Differentiate between MS Word and Excel files in Unix

Hi,

I want to differentiate between a MS Word and Excel file in Unix (not by extension). The condition which we are currently checking for is the pattern "\320\317\021\340" within first 40 bytes of the file. However this format is same in all MS Office files. Can somebody tell me any special characters which we can check which will differentiate between MS Word and MS Excel file.

Regards,
Rajan

Excel files are BIFF format files - they don't have any special 'identifying' string.
Attached is the WORD binary file format.

Neither is very helpful. You can try Wotsit.org for more details.
AFAIK windows actually uses the extension to determine what app to to use to open
XLS and DOC files.

phatak_rajanm, can you tell us what exactly is the use case ?
Can you use the 'file' unix / linux application ?
For example, if I touch a file, as in : "touch test.xls" and pass it for processing against file, as in : "file test.xls" it tells me - empty file. If I enter some text, it tells me : ascii text. At the same time, if I pass a real XLS file it says : "Microsoft Office Document". So, it seems to me that 'file' command makes the difference, but not based on the extension.

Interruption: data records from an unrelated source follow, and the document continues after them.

-- pv_equiv track=rewrite | github.com/ducleh/Huy_Duc_Le_SAT | clique_cover.py | decode_cliques
-- ===== SOURCE A (Python) =====
-- def decode_cliques(model, k):
--     cliques = {i: [] for i in range(1, k + 1)}
--
--     for var in model:
--         if var > 0:
--             v = (var - 1) // k + 1
--             c = (var - 1) % k + 1
--             cliques[c].append(v)
--
--     return cliques
-- ===== SOURCE B (Python) =====
-- def decode_cliques(model, k):
--     return {
--         c: [(var - 1) // k + 1 for var in model if var > 0 and (var - 1) % k + 1 == c]
--         for c in range(1, k + 1)
--     }
-- ===== Notes on version B (the rewrite author's own statement) =====
-- stated objective: alternative
-- what changed: Replaced the single scatter pass that distributes positive variables into pre-built dict buckets with a dict comprehension that, for each clique index c in 1..k, makes its own filtering gather pass over the model (scan-per-bucket instead of distribute-into-buckets).
import Mathlib
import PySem

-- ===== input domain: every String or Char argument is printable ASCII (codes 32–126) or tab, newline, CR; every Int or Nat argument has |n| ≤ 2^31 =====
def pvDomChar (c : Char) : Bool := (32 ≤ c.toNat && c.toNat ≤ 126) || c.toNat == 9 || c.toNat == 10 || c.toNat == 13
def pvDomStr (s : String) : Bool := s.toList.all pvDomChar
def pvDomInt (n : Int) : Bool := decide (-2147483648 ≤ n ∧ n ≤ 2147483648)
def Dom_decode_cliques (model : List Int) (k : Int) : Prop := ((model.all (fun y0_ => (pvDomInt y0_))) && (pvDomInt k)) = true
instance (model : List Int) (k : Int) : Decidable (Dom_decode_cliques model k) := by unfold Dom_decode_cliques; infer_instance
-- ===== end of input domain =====

-- B replaces A's single scatter pass (distribute each positive var into its bucket) with one
-- filtering gather pass over the model per clique index ("alternative" decomposition, not faster).

-- ===== PORT A =====
def decode_cliques (model : List Int) (k : Int) : List (Int × List Int) :=
  let cliques : PySem.Dict Int (List Int) :=
    (PySem.List.pyRange 1 (k + 1) 1).foldl (fun d i => d.insert i []) (PySem.Dict.mk [])
  let cliques := model.foldl (fun d var =>
      if var > 0 then
        let v := PySem.Int.floordiv (var - 1) k + 1
        let c := PySem.Int.mod (var - 1) k + 1
        d.modify c [] (fun l => l ++ [v])
      else d) cliques
  cliques.items

-- ===== PORT B =====
def decode_cliques_alt (model : List Int) (k : Int) : List (Int × List Int) :=
  (PySem.List.pyRange 1 (k + 1) 1).map (fun c =>
    (c, model.filterMap (fun var =>
          if var > 0 ∧ PySem.Int.mod (var - 1) k + 1 = c
          then some (PySem.Int.floordiv (var - 1) k + 1) else none)))

-- ===== PRECONDITION & SPEC =====
-- Pre_ excludes exactly the inputs where A raises: k ≤ 0 together with a positive model variable
-- (ZeroDivisionError for k = 0, KeyError on the empty bucket dict for k < 0).
def Pre_decode_cliques (model : List Int) (k : Int) : Prop :=
  0 < k ∨ ∀ v ∈ model, v ≤ 0
instance (model : List Int) (k : Int) : Decidable (Pre_decode_cliques model k) := by unfold Pre_decode_cliques; infer_instance
def pvWitness_decode_cliques : List Int × Int := ([3, -1, 5, 2], 2)

def Spec_decode_cliques (model : List Int) (k : Int) (out : List (Int × List Int)) : Prop := out = decode_cliques_alt model k
instance (model : List Int) (k : Int) (out : List (Int × List Int)) : Decidable (Spec_decode_cliques model k out) := by unfold Spec_decode_cliques; infer_instance

-- ===== CLAIM (what is proved, stated in full; the proofs are below) =====
def Claim_equal_decode_cliques : Prop := ∀ (model : List Int) (k : Int), Dom_decode_cliques model k → Pre_decode_cliques model k → Spec_decode_cliques model k (decode_cliques model k)
-- ===== LEMMAS AND PROOFS =====

-- getD on an association list built as a map over its (not necessarily distinct) keys
theorem pv_getD_mk_map {g : Int → List Int} {dflt : List Int} (l : List Int) (c0 : Int)
    (h : c0 ∈ l) : (PySem.Dict.mk (l.map (fun c => (c, g c)))).getD c0 dflt = g c0 := by
  induction l with
  | nil => cases h
  | cons a t ih =>
    by_cases hac : a = c0
    · subst hac
      simp [PySem.Dict.getD, PySem.Dict.get?]
    · have h' : c0 ∈ t := by
        rcases List.mem_cons.mp h with h1 | h1
        · exact absurd h1.symm hac
        · exact h1
      have := ih h'
      simpa [PySem.Dict.getD, PySem.Dict.get?, List.find?, hac] using this

-- insert of a present key rewrites the bucket in place
theorem pv_insert_mk_map {g : Int → List Int} (l : List Int) (c0 : Int) (w : List Int)
    (h : c0 ∈ l) :
    (PySem.Dict.mk (l.map (fun c => (c, g c)))).insert c0 w
      = PySem.Dict.mk (l.map (fun c => (c, if c = c0 then w else g c))) := by
  have hcont : (PySem.Dict.mk (l.map (fun c => (c, g c)))).contains c0 = true := by
    simp only [PySem.Dict.contains, List.any_map]
    rw [List.any_eq_true]
    exact ⟨c0, h, by simp⟩
  simp only [PySem.Dict.insert, hcont, if_pos]
  congr 1
  rw [List.map_map]
  apply List.map_congr_left
  intro c _
  by_cases hc : c = c0 <;> simp [hc]

-- the initial {i: [] for i in range(1, k+1)} build
theorem pv_init_build (l : List Int) (hnd : l.Nodup) (d : PySem.Dict Int (List Int))
    (h : ∀ i ∈ l, d.contains i = false) :
    l.foldl (fun d i => d.insert i ([] : List Int)) d
      = PySem.Dict.mk (d.items ++ l.map (fun c => (c, ([] : List Int)))) := by
  induction l generalizing d with
  | nil => simp
  | cons a t ih =>
    have ha : d.contains a = false := h a (List.mem_cons_self ..)
    have hins : d.insert a ([] : List Int) = PySem.Dict.mk (d.items ++ [(a, ([] : List Int))]) := by
      simp [PySem.Dict.insert, ha]
    have hrest : ∀ i ∈ t, (PySem.Dict.mk (d.items ++ [(a, ([] : List Int))])).contains i = false := by
      intro i hi
      have hne : ¬ (a = i) := fun he => (List.nodup_cons.mp hnd).1 (he ▸ hi)
      have hdi := h i (List.mem_cons_of_mem _ hi)
      simp [PySem.Dict.contains, List.any_append] at hdi ⊢
      exact ⟨hdi, hne⟩
    calc (a :: t).foldl (fun d i => d.insert i ([] : List Int)) d
        = t.foldl (fun d i => d.insert i ([] : List Int)) (PySem.Dict.mk (d.items ++ [(a, ([] : List Int))])) := by
          simp [List.foldl_cons, hins]
      _ = PySem.Dict.mk ((d.items ++ [(a, ([] : List Int))]) ++ t.map (fun c => (c, ([] : List Int)))) := ih (List.nodup_cons.mp hnd).2 _ hrest
      _ = PySem.Dict.mk (d.items ++ (a :: t).map (fun c => (c, ([] : List Int)))) := by
          simp

-- positive variables of a model with k > 0 always hit a key of range(1, k+1)
theorem pv_key_mem (k : Int) (hk : 0 < k) (var : Int) :
    PySem.Int.mod (var - 1) k + 1 ∈ PySem.List.pyRange 1 (k + 1) 1 := by
  rw [PySem.List.mem_pyRange_one]
  rw [PySem.Int.mod_eq_emod_of_pos hk]
  have h1 := Int.emod_nonneg (var - 1) (by omega : k ≠ 0)
  have h2 := Int.emod_lt_of_pos (var - 1) hk
  omega

-- main loop invariant: scatter over a range-keyed dict = per-key gather
theorem pv_main (k : Int) (hk : 0 < k) (model : List Int) (g : Int → List Int) :
    (model.foldl (fun d var =>
        if var > 0 then
          d.modify (PySem.Int.mod (var - 1) k + 1) []
            (fun l => l ++ [PySem.Int.floordiv (var - 1) k + 1])
        else d)
      (PySem.Dict.mk ((PySem.List.pyRange 1 (k + 1) 1).map (fun c => (c, g c))))).items
    = (PySem.List.pyRange 1 (k + 1) 1).map (fun c =>
        (c, g c ++ model.filterMap (fun var =>
              if var > 0 ∧ PySem.Int.mod (var - 1) k + 1 = c
              then some (PySem.Int.floordiv (var - 1) k + 1) else none))) := by
  induction model generalizing g with
  | nil => simp
  | cons var rest ih =>
    by_cases hv : var > 0
    · have hmem := pv_key_mem k hk var
      set c0 := PySem.Int.mod (var - 1) k + 1 with hc0
      set v := PySem.Int.floordiv (var - 1) k + 1 with hval
      have hstep : (PySem.Dict.mk ((PySem.List.pyRange 1 (k + 1) 1).map (fun c => (c, g c)))).modify c0 []
            (fun l => l ++ [v])
          = PySem.Dict.mk ((PySem.List.pyRange 1 (k + 1) 1).map
              (fun c => (c, if c = c0 then g c0 ++ [v] else g c))) := by
        rw [PySem.Dict.modify, pv_getD_mk_map _ _ hmem, pv_insert_mk_map _ _ _ hmem]
      rw [List.foldl_cons]
      simp only [hv, if_pos]
      rw [hstep, ih (fun c => if c = c0 then g c0 ++ [v] else g c)]
      apply List.map_congr_left
      intro c _
      by_cases hc : c = c0
      · subst hc
        simp [hv, ← hc0, hval]
      · have hne : ¬ (c0 = c) := fun h => hc h.symm
        simp [hv, hne, hc, ← hc0]
    · rw [List.foldl_cons]
      simp only [hv, if_false]
      rw [ih g]
      apply List.map_congr_left
      intro c _
      simp [hv]

-- a model without positive variables leaves the dict untouched
theorem pv_nopos (model : List Int) (hm : ∀ v ∈ model, v ≤ 0) (k : Int)
    (d : PySem.Dict Int (List Int)) :
    model.foldl (fun d var =>
        if var > 0 then
          d.modify (PySem.Int.mod (var - 1) k + 1) []
            (fun l => l ++ [PySem.Int.floordiv (var - 1) k + 1])
        else d) d = d := by
  induction model with
  | nil => rfl
  | cons a t ih =>
    have ha : ¬ a > 0 := by have := hm a (List.mem_cons_self ..); omega
    rw [List.foldl_cons]
    simp only [ha, if_false]
    exact ih (fun v hv => hm v (List.mem_cons_of_mem _ hv))

-- ===== VERDICT (by name: the statement is the Claim_ definition above) =====
theorem decode_cliques_spec : Claim_equal_decode_cliques := by
  intro model k _ hpre
  unfold Spec_decode_cliques decode_cliques decode_cliques_alt
  have hinit : (PySem.List.pyRange 1 (k + 1) 1).foldl (fun d i => d.insert i ([] : List Int)) (PySem.Dict.mk [])
      = PySem.Dict.mk ((PySem.List.pyRange 1 (k + 1) 1).map (fun c => (c, ([] : List Int)))) := by
    rw [pv_init_build _ (PySem.List.nodup_pyRange_one 1 (k+1)) _ (by intro i _; simp [PySem.Dict.contains])]
    simp
  by_cases hk : 0 < k
  · simp only [hinit]
    rw [pv_main k hk model (fun _ => ([] : List Int))]
    simp
  · have hm : ∀ v ∈ model, v ≤ 0 := by
      rcases hpre with h | h
      · exact absurd h hk
      · exact h
    have hr : PySem.List.pyRange 1 (k + 1) 1 = [] := PySem.List.pyRange_one_eq_nil (by omega)
    simp only [hr, List.map_nil]
    rw [pv_nopos model hm k]
    simp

Here's one natural use case: Open Excel files with Gnumeric but Word files in OpenOffice.

Hm... I just noticed that the 'file' utility does not make difference between Excel files and Word files - both are presented as "Microsoft Office Document". I'm out of suggestions but relying on the file's extension can also work, you can just warn the users to pay attention on file's names and especially extensions.